こんにちは。そなてぃねです。
先日、仕事でイタリア・ローマに行くチャンスがあり、何とか時間を捻出して憧れの場所の数々を訪ねてきました。
そのひとつが、レスピーギの人気曲「ローマの噴水」で描かれた4つの噴水です。
有名な観光地になっているところだけでなく、街角の小さな噴水も含まれていて、興味深い旅となりました。
レスピーギはこんな人
最初に作曲家について簡単に触れておきましょう。
オットリーノ・レスピーギ(1879~1936)は、イタリアのボローニャ生まれ。34歳でローマに移り住み、サンタ・チェチーリア音楽院の作曲家の教授に就任します。その後、教育者・作曲家として、56歳で亡くなるまでローマで活動しました。

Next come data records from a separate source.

-- pv_equiv track=rewrite | github.com/math-fairy/Digital_Logic_Design | petrick_method.py | binding
-- ===== SOURCE A (Python) =====
-- def binding(a,b):   #한자리수만 다른 수끼리 묶기
--     char = ''
--     cnt = 0
--     for num in range(len(a)):
--         if a[num] == b[num]:
--             char += a[num]
--         else:
--             char += '-'
--             cnt += 1
--
--     if cnt > 1:
--         return None
--     elif cnt == 1:
--         return char
-- ===== SOURCE B (Python) =====
-- def binding(a, b):
--     diffs = [i for i in range(len(a)) if a[i] != b[i]]
--     if len(diffs) != 1:
--         return None
--     i = diffs[0]
--     return a[:i] + '-' + a[i+1:]
-- ===== Notes on version B (the rewrite author's own statement) =====
-- stated objective: simpler
-- what changed: B collects the differing indices in one comprehension and, only in the single-difference case, builds the result by slicing around that index, instead of accumulating the whole output character by character with a running mismatch counter (avoids per-character string concatenation).
import Mathlib
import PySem

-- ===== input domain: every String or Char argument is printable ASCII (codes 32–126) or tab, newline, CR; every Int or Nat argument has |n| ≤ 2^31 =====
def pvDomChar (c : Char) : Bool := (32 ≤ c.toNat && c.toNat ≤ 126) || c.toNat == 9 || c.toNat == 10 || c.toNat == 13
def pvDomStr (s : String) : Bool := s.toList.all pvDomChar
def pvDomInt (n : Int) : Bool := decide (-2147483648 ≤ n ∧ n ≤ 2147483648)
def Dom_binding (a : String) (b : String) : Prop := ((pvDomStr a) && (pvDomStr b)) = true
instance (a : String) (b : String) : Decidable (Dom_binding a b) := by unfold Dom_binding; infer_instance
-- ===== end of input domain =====

-- ===== PORT A =====
-- A accumulates the output char-by-char with a running mismatch counter.
-- Under Pre_binding every index is in range, so `getD` with a dummy default is exact.
def binding (a : String) (b : String) : Option String :=
  let la := a.toList
  let lb := b.toList
  let st := (List.range la.length).foldl
    (fun (p : List Char × Int) num =>
      if la.getD num ' ' == lb.getD num ' ' then (p.1 ++ [la.getD num ' '], p.2)
      else (p.1 ++ ['-'], p.2 + 1)) ([], 0)
  if st.2 > 1 then none
  else if st.2 = 1 then some (String.mk st.1)
  else none

-- ===== PORT B =====
-- B lists the differing indices, then slices around the unique one.
-- a[:i] = take i and a[i+1:] = drop (i+1) since i ≥ 0 (exact for nonnegative slice bounds).
def binding_alt (a : String) (b : String) : Option String :=
  let la := a.toList
  let lb := b.toList
  let diffs := (List.range la.length).filter (fun i => la.getD i ' ' != lb.getD i ' ')
  match diffs with
  | [i] => some (String.mk (la.take i ++ '-' :: la.drop (i + 1)))
  | _ => none

-- ===== PRECONDITION & SPEC =====
-- Pre_ excludes inputs with len(b) < len(a), on which A raises IndexError (and B does too).
def Pre_binding (a : String) (b : String) : Prop := a.toList.length ≤ b.toList.length
instance (a : String) (b : String) : Decidable (Pre_binding a b) := by unfold Pre_binding; infer_instance
def pvWitness_binding : String × String := ("100", "110")

def Spec_binding (a : String) (b : String) (out : Option String) : Prop := out = binding_alt a b
instance (a : String) (b : String) (out : Option String) : Decidable (Spec_binding a b out) := by unfold Spec_binding; infer_instance

-- ===== CLAIM (what is proved, stated in full; the proofs are below) =====
def Claim_equal_binding : Prop := ∀ (a : String) (b : String), Dom_binding a b → Pre_binding a b → Spec_binding a b (binding a b)

-- ===== LEMMAS AND PROOFS =====

-- A's loop, characterised: the accumulated string is a map over the indices and the
-- counter counts the differing indices.
theorem binding_foldl_char (la lb : List Char) (l : List Nat) (acc : List Char × Int) :
    l.foldl (fun (p : List Char × Int) num =>
      if la.getD num ' ' == lb.getD num ' ' then (p.1 ++ [la.getD num ' '], p.2)
      else (p.1 ++ ['-'], p.2 + 1)) acc
    = (acc.1 ++ l.map (fun i => if la.getD i ' ' == lb.getD i ' ' then la.getD i ' ' else '-'),
       acc.2 + ((l.filter (fun i => la.getD i ' ' != lb.getD i ' ')).length : Int)) := by
  induction l generalizing acc with
  | nil => simp
  | cons x xs ih =>
    rw [List.foldl_cons]
    by_cases h : la.getD x ' ' = lb.getD x ' '
    · rw [if_pos (beq_iff_eq.mpr h), ih]
      have h' : la[x]?.getD ' ' = lb[x]?.getD ' ' := by simpa [List.getD] using h
      refine Prod.ext (by simp [h']) ?_
      simp [h', List.getD]
    · rw [if_neg (fun hb => h (eq_of_beq hb)), ih]
      have h' : ¬ la[x]?.getD ' ' = lb[x]?.getD ' ' := by simpa [List.getD] using h
      refine Prod.ext (by simp [h']) ?_
      simp only [List.filter_cons]
      rw [if_pos (bne_iff_ne.mpr h)]
      simp only [List.length_cons]
      push_cast
      omega

-- If the unique differing index is i, A's accumulated string is B's sliced string.
theorem binding_map_eq_slice (la lb : List Char) (i : Nat)
    (hd : (List.range la.length).filter (fun j => la.getD j ' ' != lb.getD j ' ') = [i]) :
    (List.range la.length).map (fun j => if la.getD j ' ' == lb.getD j ' ' then la.getD j ' ' else '-')
    = la.take i ++ '-' :: la.drop (i + 1) := by
  have hi : i ∈ (List.range la.length).filter (fun j => la.getD j ' ' != lb.getD j ' ') := by
    rw [hd]; exact List.mem_singleton.mpr rfl
  rw [List.mem_filter, List.mem_range] at hi
  obtain ⟨hilt, hine⟩ := hi
  have hine' : ¬ la.getD i ' ' = lb.getD i ' ' := bne_iff_ne.mp hine
  have hmem : ∀ j, j < la.length → j ≠ i → la.getD j ' ' = lb.getD j ' ' := by
    intro j hj hji
    by_contra hne
    have : j ∈ (List.range la.length).filter (fun k => la.getD k ' ' != lb.getD k ' ') := by
      rw [List.mem_filter, List.mem_range]
      exact ⟨hj, bne_iff_ne.mpr hne⟩
    rw [hd] at this
    exact hji (List.mem_singleton.mp this)
  have htake : (la.take i).length = i := by simp [Nat.le_of_lt hilt]
  apply List.ext_getElem
  · simp; omega
  · intro j hj1 hj2
    have hjn : j < la.length := by simpa using hj1
    rw [List.getElem_map, List.getElem_range]
    by_cases hji : j = i
    · subst hji
      rw [if_neg (fun hb => hine' (eq_of_beq hb))]
      rw [List.getElem_append_right (by omega)]
      simp [List.length_take, Nat.min_eq_left (Nat.le_of_lt hilt)]
    · rw [if_pos (beq_iff_eq.mpr (hmem j hjn hji))]
      have hget : la.getD j ' ' = la[j] := List.getD_eq_getElem la ' ' hjn
      rw [hget]
      by_cases hlt : j < i
      · rw [List.getElem_append_left (by omega)]
        simp [List.getElem_take]
      · have hgt : i < j := by omega
        rw [List.getElem_append_right (by omega)]
        simp only [List.length_take, Nat.min_eq_left (Nat.le_of_lt hilt)]
        obtain ⟨k, hk⟩ : ∃ k, j - i = k + 1 := ⟨j - i - 1, by omega⟩
        simp only [hk, List.getElem_cons_succ, List.getElem_drop]
        congr 1
        omega

-- ===== VERDICT (by name: the statement is the Claim_ definition above) =====
theorem binding_spec : Claim_equal_binding := by
  intro a b _ _
  unfold Spec_binding binding binding_alt
  simp only [binding_foldl_char, List.nil_append, Int.zero_add]
  match hcase : (List.range a.toList.length).filter (fun i => a.toList.getD i ' ' != b.toList.getD i ' ') with
  | [] => simp
  | [i] =>
    rw [if_neg (by simp), if_pos (by simp)]
    rw [binding_map_eq_slice a.toList b.toList i hcase]
  | i :: j :: rest =>
    rw [if_pos (by simp)]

彼が最初にローマで名を挙げた出世作が、1916年に作曲された「ローマの噴水」です。ローマに移って4年目のことでした。
ローマ三部作
レスピーギは「ローマの噴水」を皮切りに、1924年に「ローマの松」、1928年に「ローマの祭り」を発表。これらは合わせて「ローマ三部作」と呼ばれて、レスピーギの代表作として愛され続けています。

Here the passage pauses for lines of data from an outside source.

-- pv_equiv track=rewrite | github.com/simacna/Project_Euler | Project Euler/Project Euler/problem5.py | smallestDiv
-- ===== SOURCE A (Python) =====
-- def smallestDiv(n):
--
--     end=False
--     while end == False:
--         divisors = [x for x in range(1,11)]    # get divisors
--         allDivisions = zip(n % i for i in divisors)    # get values for  n % all integers in divisors
--         check = all(item[0]  == 0 for item in allDivisions )   # check if all values of n % i are equal to zero
--         if check:         # if all values are equal to zero return n
--             end =  True
--             return n
--         else:             # else increase n by 1
--             n +=1
-- ===== SOURCE B (Python) =====
-- def smallestDiv(n):
--     # smallest multiple of lcm(1..10) = 2520 that is >= n, in O(1)
--     return -((-n) // 2520) * 2520
-- ===== Notes on version B (the rewrite author's own statement) =====
-- stated objective: faster
-- what changed: replaces the linear upward scan testing divisibility by 1..10 at every step with the closed form ceil(n/2520)*2520 using lcm(1..10)=2520
import Mathlib
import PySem

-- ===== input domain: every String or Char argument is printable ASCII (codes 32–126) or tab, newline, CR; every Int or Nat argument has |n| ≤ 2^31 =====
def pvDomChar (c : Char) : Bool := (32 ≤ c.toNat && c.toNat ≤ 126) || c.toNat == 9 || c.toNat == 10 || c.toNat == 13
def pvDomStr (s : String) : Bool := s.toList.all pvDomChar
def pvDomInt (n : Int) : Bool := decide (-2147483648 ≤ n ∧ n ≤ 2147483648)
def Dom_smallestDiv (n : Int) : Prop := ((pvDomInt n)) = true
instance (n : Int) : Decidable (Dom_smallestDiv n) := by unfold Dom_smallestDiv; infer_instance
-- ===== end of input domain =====

-- B replaces A's linear upward scan (test n % 1..10 at each step) with the closed form
-- -((-n)//2520)*2520 = smallest multiple of lcm(1..10)=2520 that is ≥ n: asymptotically faster.


-- the loop body's check (n % i == 0 for every i in range(1,11)) is exactly divisibility by 2520
theorem pvCheck_iff (n : Int) :
    ((PySem.List.pyRange 1 11 1).all (fun i => PySem.Int.mod n i == 0)) = true ↔ (2520:Int) ∣ n := by
  have hr : PySem.List.pyRange 1 11 1 = [1,2,3,4,5,6,7,8,9,10] := by
    rw [PySem.List.pyRange_one]
    norm_num [List.range_succ]
    decide
  rw [hr]
  simp only [List.all_cons, List.all_nil, Bool.and_eq_true, Bool.and_true, beq_iff_eq,
    PySem.Int.mod_eq_zero_iff_dvd]
  constructor
  · rintro ⟨-, -, -, -, h5, -, h7, h8, h9, -⟩
    have c89 : IsCoprime (8:Int) 9 := by rw [Int.isCoprime_iff_gcd_eq_one]; decide
    have h72 : (72:Int) ∣ n := by have := c89.mul_dvd h8 h9; norm_num at this; exact this
    have c725 : IsCoprime (72:Int) 5 := by rw [Int.isCoprime_iff_gcd_eq_one]; decide
    have h360 : (360:Int) ∣ n := by have := c725.mul_dvd h72 h5; norm_num at this; exact this
    have c3607 : IsCoprime (360:Int) 7 := by rw [Int.isCoprime_iff_gcd_eq_one]; decide
    have := c3607.mul_dvd h360 h7; norm_num at this; exact this
  · intro h
    exact ⟨dvd_trans (by norm_num) h, dvd_trans (by norm_num) h, dvd_trans (by norm_num) h,
      dvd_trans (by norm_num) h, dvd_trans (by norm_num) h, dvd_trans (by norm_num) h,
      dvd_trans (by norm_num) h, dvd_trans (by norm_num) h, dvd_trans (by norm_num) h,
      dvd_trans (by norm_num) h⟩

-- lemma the port needs for termination (cited in decreasing_by)
theorem pvMeasure_lt (n : Int)
    (h : ¬((PySem.List.pyRange 1 11 1).all (fun i => PySem.Int.mod n i == 0)) = true) :
    ((-(n + 1)) % 2520).toNat < ((-n) % 2520).toNat := by
  have hnd : ¬ (2520:Int) ∣ n := fun hd => h ((pvCheck_iff n).mpr hd)
  omega

-- ===== PORT A =====
def smallestDiv (n : Int) : Int :=
  let divisors := PySem.List.pyRange 1 11 1
  let check := divisors.all (fun i => PySem.Int.mod n i == 0)
  if check then n else smallestDiv (n + 1)
termination_by ((-n) % 2520).toNat
decreasing_by
  rename_i h
  exact pvMeasure_lt n h

-- ===== PORT B =====
def smallestDiv_alt (n : Int) : Int := -(PySem.Int.floordiv (-n) 2520) * 2520

-- ===== PRECONDITION & SPEC =====
def Spec_smallestDiv (n : Int) (out : Int) : Prop := out = smallestDiv_alt n
instance (n : Int) (out : Int) : Decidable (Spec_smallestDiv n out) := by unfold Spec_smallestDiv; infer_instance

-- ===== CLAIM (what is proved, stated in full; the proofs are below) =====
def Claim_equal_smallestDiv : Prop := ∀ (n : Int), Dom_smallestDiv n → Spec_smallestDiv n (smallestDiv n)

-- ===== LEMMAS AND PROOFS =====

theorem alt_unfold (n : Int) : smallestDiv_alt n = -((-n) / 2520) * 2520 := by
  rw [smallestDiv_alt, PySem.Int.floordiv_eq_ediv_of_pos (by norm_num : (0:Int) < 2520)]

theorem smallestDiv_eq_alt (n : Int) : smallestDiv n = smallestDiv_alt n := by
  rw [smallestDiv]
  by_cases h : ((PySem.List.pyRange 1 11 1).all (fun i => PySem.Int.mod n i == 0)) = true
  · simp only [h, if_true]
    have hd := (pvCheck_iff n).mp h
    rw [alt_unfold]
    omega
  · simp only [h, Bool.false_eq_true, if_false]
    rw [smallestDiv_eq_alt (n + 1), alt_unfold, alt_unfold]
    have hnd : ¬ (2520:Int) ∣ n := fun hd => h ((pvCheck_iff n).mpr hd)
    omega
termination_by ((-n) % 2520).toNat
decreasing_by exact pvMeasure_lt n h

-- ===== VERDICT (by name: the statement is the Claim_ definition above) =====
theorem smallestDiv_spec : Claim_equal_smallestDiv := by
  intro n _
  exact smallestDiv_eq_alt n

いずれも大編成のオーケストラで演奏され、あざやかな色彩とダイナミックな表現が特徴となっています。初めてオーケストラを聴く人にも、飽きることなく楽しめる作品です。
それぞれは4つの曲からなり、ローマの名所や歴史を壮大な絵巻のように聴かせてくれます。次のような構成になっています。
「ローマの噴水」
1.夜明けのジュリアの谷の噴水
2.朝のトリトンの噴水
3.真昼のトレヴィの泉
4.黄昏のメディチ荘の噴水
「ローマの松」
1.ボルゲーゼ荘の松
2.カタコンバ付近の松
3.ジャニコロの松
4.アッピア街道の松
「ローマの祭り」
1.チルチェンセス
2.五十年祭
3.十月祭
4.主顕祭
今回は、この中から「ローマの噴水」で描かれた名所をめぐりました。
ローマには噴水がたくさん!
ローマの街を歩くと分かりますが、本当にいたるところに噴水があります。
特に有名なものを、最初にちょっとご紹介しておきましょう。
こちらは、スペイン広場の噴水です。オードリー・ヘップバーンが映画「ローマの休日」で、ジェラートを食べていた場所ですね。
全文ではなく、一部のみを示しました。